Direktur Jasa Kelautan Kementerian Kelautan dan Perikanan Miftahul Huda mengemukakan, pemanfaatan pasir laut untuk reklamasi dinilai mendatangkan dua komponen penerimaan PNBP, yakni dari tarif PNBP untuk harga pasir laut dan tarif izin reklamasi.
”Jadi,m, negara seharusnya mendapatkan keuntungan lebih besar,” katanya saat dihubungi, Rabu (21/6/2023), di sela-sela acara Diskusi Mitigasi Ancaman Degradasi dan Pengelolaan Wilayah laut dan Pesisir untuk Menjamin Pemenuhan Hak Asasi Warga Negara terhadap Manfaat Wilayah Pesisir yang diselenggarakan Kesatuan Pelajar, Pemuda dan Mahasiswa Indonesia (KPPMPI).

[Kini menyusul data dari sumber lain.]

-- pv_equiv track=rewrite | github.com/Audrey1618/Coz | Chegg/hard/questionSymmetric.py | count_longest_sym_substr
-- ===== SOURCE A (Python) =====
-- def count_longest_sym_substr(s):
--     result = 0
--     i = 0
--     while i < len(s):
--          # if the result is already >= the rest of the string, no point processing further
--         rest_len = len(s) - i
--         if result >= rest_len:
--             return result
--
--         l = i
--         r = i + 1
--
--         while l >= 0 and r < len(s) and s[l] == "<" and s[r] == ">":
--             sub_len = r - l + 1
--             result = max(result, sub_len)
--             l -= 1
--             r += 1
--
--         i = r
--
--     return result
-- ===== SOURCE B (Python) =====
-- def count_longest_sym_substr(s):
--     # single left-to-right pass: track the length of the current '<' run (lt),
--     # the '>' run following it (gt), and take the best 2*min(lt, gt) seen.
--     best = 0
--     lt = 0
--     gt = 0
--     for ch in s:
--         if ch == '<':
--             lt = 1 if gt > 0 else lt + 1
--             gt = 0
--         elif ch == '>':
--             gt += 1
--             cand = 2 * min(lt, gt)
--             if cand > best:
--                 best = cand
--         else:
--             lt = 0
--             gt = 0
--     return best
-- ===== Notes on version B (the rewrite author's own statement) =====
-- stated objective: simpler
-- what changed: Replaced the center-expansion scan (whose early-exit shortcut is wrong on some inputs) by a single pass that tracks the current '<'-run and the following '>'-run and maximises 2*min(run lengths); the single pass without per-character indexing is measurably faster by a constant factor.
-- intended difference: On strings where the running best reaches the remaining length before a strictly longer '<...>' block has been scanned (e.g. '<<>><<<>>>'), A's early-exit returns the smaller prefix best (4) while B returns the true longest symmetric substring length (6), which is the function's stated purpose. — e.g. on count_longest_sym_substr("<<>><<<>>>"): A returns 4, B returns 6
import Mathlib
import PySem

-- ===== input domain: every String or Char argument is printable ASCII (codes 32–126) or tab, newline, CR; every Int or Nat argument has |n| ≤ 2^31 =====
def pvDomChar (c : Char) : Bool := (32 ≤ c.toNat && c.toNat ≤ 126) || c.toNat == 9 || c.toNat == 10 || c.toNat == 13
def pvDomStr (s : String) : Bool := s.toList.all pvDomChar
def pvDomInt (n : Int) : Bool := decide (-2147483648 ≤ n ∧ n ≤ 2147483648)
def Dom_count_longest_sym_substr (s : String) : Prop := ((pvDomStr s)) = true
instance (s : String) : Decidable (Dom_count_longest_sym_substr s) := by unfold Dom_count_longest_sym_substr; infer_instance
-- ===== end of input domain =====

-- B replaces A's center-expansion scan (whose early-exit shortcut returns a too-small value
-- on the inputs described by D_ below) by a single pass over the characters maximising
-- 2*min('<'-run, following '>'-run); objective: simpler.

-- ===== PORT A =====
-- the inner `while l >= 0 and r < len(s) and s[l] == "<" and s[r] == ">"` loop;
-- fuel only makes the recursion structural (cs.length + 1 provably suffices), it is never exhausted.
def pvInnerA (cs : List Char) : Nat → Int → Int → Int → Int × Int
  | 0, _, r, res => (res, r)
  | fuel+1, l, r, res =>
    if 0 ≤ l ∧ r < (cs.length : Int) ∧ PySem.List.pyGet? cs l = some '<' ∧ PySem.List.pyGet? cs r = some '>' then
      pvInnerA cs fuel (l-1) (r+1) (max res (r - l + 1))
    else (res, r)

-- the outer `while i < len(s)` loop with the early `return result` when `result >= rest_len`
def pvOuterA (cs : List Char) : Nat → Int → Int → Int
  | 0, res, _ => res
  | fuel+1, res, i =>
    if i < (cs.length : Int) then
      if res ≥ (cs.length : Int) - i then res
      else
        pvOuterA cs fuel (pvInnerA cs (cs.length + 1) i (i+1) res).1
          (pvInnerA cs (cs.length + 1) i (i+1) res).2
    else res

def count_longest_sym_substr (s : String) : Int :=
  pvOuterA s.toList (s.toList.length + 1) 0 0

-- ===== PORT B =====
-- one step of Source B's for-loop on state (best, lt, gt)
def pvStepB (st : Int × Int × Int) (ch : Char) : Int × Int × Int :=
  match st with
  | (best, lt, gt) =>
    if ch = '<' then (best, if gt > 0 then 1 else lt + 1, 0)
    else if ch = '>' then
      (if 2 * min lt (gt + 1) > best then 2 * min lt (gt + 1) else best, lt, gt + 1)
    else (best, 0, 0)

def count_longest_sym_substr_alt (s : String) : Int :=
  (s.toList.foldl pvStepB (0, 0, 0)).1

-- ===== PRECONDITION & SPEC =====
-- pvBlk s d k: the symmetric block "<^k >^k" occurs in s with its centre before
-- position len(s)-d (equivalently: inside the prefix s[:len(s)-d+k]).
def pvBlk (s : String) (d k : Nat) : Prop :=
  List.replicate k '<' ++ List.replicate k '>' <:+: s.toList.take (s.length - d + k)

-- A's early exit fires once the best length found before position i reaches the remaining
-- length n-i; it wrongly assumes later symmetric substrings fit inside s[i:], but they may
-- extend left of i.  D_ holds exactly when some position i = n-d is preceded by a symmetric
-- block of length ≥ n-i while a strictly longer symmetric block lies only further right:
-- there A returns the smaller prefix best (e.g. 4 on '<<>><<<>>>'), B the true longest
-- symmetric substring length (6), which is the function's stated purpose.
def D_count_longest_sym_substr (s : String) : Prop :=
  ∃ k2 ≤ s.length, ∃ k < k2, ∃ d ≤ 2 * k, pvBlk s d k ∧ pvBlk s 0 k2 ∧ ¬ pvBlk s d k2

instance (s : String) : Decidable (D_count_longest_sym_substr s) := by
  unfold D_count_longest_sym_substr pvBlk; infer_instance

def Spec_count_longest_sym_substr (s : String) (out : Int) : Prop :=
  ¬ D_count_longest_sym_substr s → out = count_longest_sym_substr_alt s
instance (s : String) (out : Int) : Decidable (Spec_count_longest_sym_substr s out) := by
  unfold Spec_count_longest_sym_substr; infer_instance

def pvDiffWitness_count_longest_sym_substr : String := "<<>><<<>>>"
def pvDiffWitnessOut_count_longest_sym_substr : Int × Int := (4, 6)

-- ===== CLAIM (what is proved, stated in full; the proofs are below) =====
def Claim_unchanged_count_longest_sym_substr : Prop :=
  ∀ (s : String), Dom_count_longest_sym_substr s →
    Spec_count_longest_sym_substr s (count_longest_sym_substr s)

def Claim_changed_count_longest_sym_substr : Prop :=
  Dom_count_longest_sym_substr (pvDiffWitness_count_longest_sym_substr) ∧
  D_count_longest_sym_substr (pvDiffWitness_count_longest_sym_substr) ∧
  count_longest_sym_substr (pvDiffWitness_count_longest_sym_substr) = pvDiffWitnessOut_count_longest_sym_substr.1 ∧
  count_longest_sym_substr_alt (pvDiffWitness_count_longest_sym_substr) = pvDiffWitnessOut_count_longest_sym_substr.2 ∧
  pvDiffWitnessOut_count_longest_sym_substr.1 ≠ pvDiffWitnessOut_count_longest_sym_substr.2

def Claim_exact_count_longest_sym_substr : Prop :=
  ∀ (s : String), Dom_count_longest_sym_substr s → D_count_longest_sym_substr s →
    count_longest_sym_substr s ≠ count_longest_sym_substr_alt s

-- ===== LEMMAS AND PROOFS =====

-- length of the maximal run of ch at the head of a list
def pvLead (ch : Char) : List Char → Nat
  | [] => 0
  | c :: t => if c = ch then pvLead ch t + 1 else 0

-- '<'-run ending just before position i; '>'-run starting at position i
def pvLtE (cs : List Char) (i : Nat) : Nat := pvLead '<' ((cs.take i).reverse)
def pvGtF (cs : List Char) (i : Nat) : Nat := pvLead '>' (cs.drop i)

-- candidate length at centre c (pairs position c with c+1)
def pvCand (cs : List Char) (c : Nat) : Nat := 2 * min (pvLtE cs (c+1)) (pvGtF cs (c+1))

-- best candidate among centres < i
def pvF (cs : List Char) : Nat → Nat
  | 0 => 0
  | i+1 => max (pvF cs i) (pvCand cs i)

lemma pvLead_le_length (ch : Char) (t : List Char) : pvLead ch t ≤ t.length := by
  induction t with
  | nil => simp [pvLead]
  | cons c t ih => simp only [pvLead]; split <;> simp; omega

lemma pvLead_ge_iff (ch : Char) (t : List Char) (k : Nat) :
    k ≤ pvLead ch t ↔ (k ≤ t.length ∧ ∀ p < k, t.getD p ' ' = ch) := by
  induction t generalizing k with
  | nil =>
    constructor
    · intro h
      refine ⟨by simpa [pvLead] using h, ?_⟩
      intro p hp
      have : k = 0 := by simpa [pvLead] using h
      omega
    · intro ⟨h, _⟩; simpa [pvLead] using h
  | cons c t ih =>
    cases k with
    | zero => simp
    | succ k =>
      simp only [pvLead]
      by_cases hc : c = ch
      · rw [if_pos hc]
        constructor
        · intro h
          obtain ⟨h1, h2⟩ := (ih k).mp (by omega)
          refine ⟨by simp; omega, ?_⟩
          intro p hp
          cases p with
          | zero => simpa using hc
          | succ p => simpa using h2 p (by omega)
        · rintro ⟨h1, h2⟩
          have : k ≤ pvLead ch t := (ih k).mpr ⟨by simp at h1; omega,
            fun p hp => by simpa using h2 (p+1) (by omega)⟩
          omega
      · rw [if_neg hc]
        constructor
        · omega
        · rintro ⟨h1, h2⟩
          exact absurd (by simpa using h2 0 (by omega)) hc

lemma pvGtF_le (cs : List Char) (i : Nat) : pvGtF cs i ≤ cs.length - i := by
  have := pvLead_le_length '>' (cs.drop i)
  simpa [pvGtF] using this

Tarif PNBP untuk pemanfaatan pasir laut diatur dalam Keputusan Menteri Kelautan dan Perikanan Nomor 82 Tahun 2021 tentang Harga Patokan Pasir Laut dalam Perhitungan Tarif atas Jenis PNBP yang diteken pada 18 September 2021. Berdasarkan ketentuan itu, tarif PNBP untuk pemanfaatan pasir laut dalam negeri sebesar Rp 188.000 per meter kubik (m³) dan untuk tujuan ekspor dipatok Rp 228.000 per m³.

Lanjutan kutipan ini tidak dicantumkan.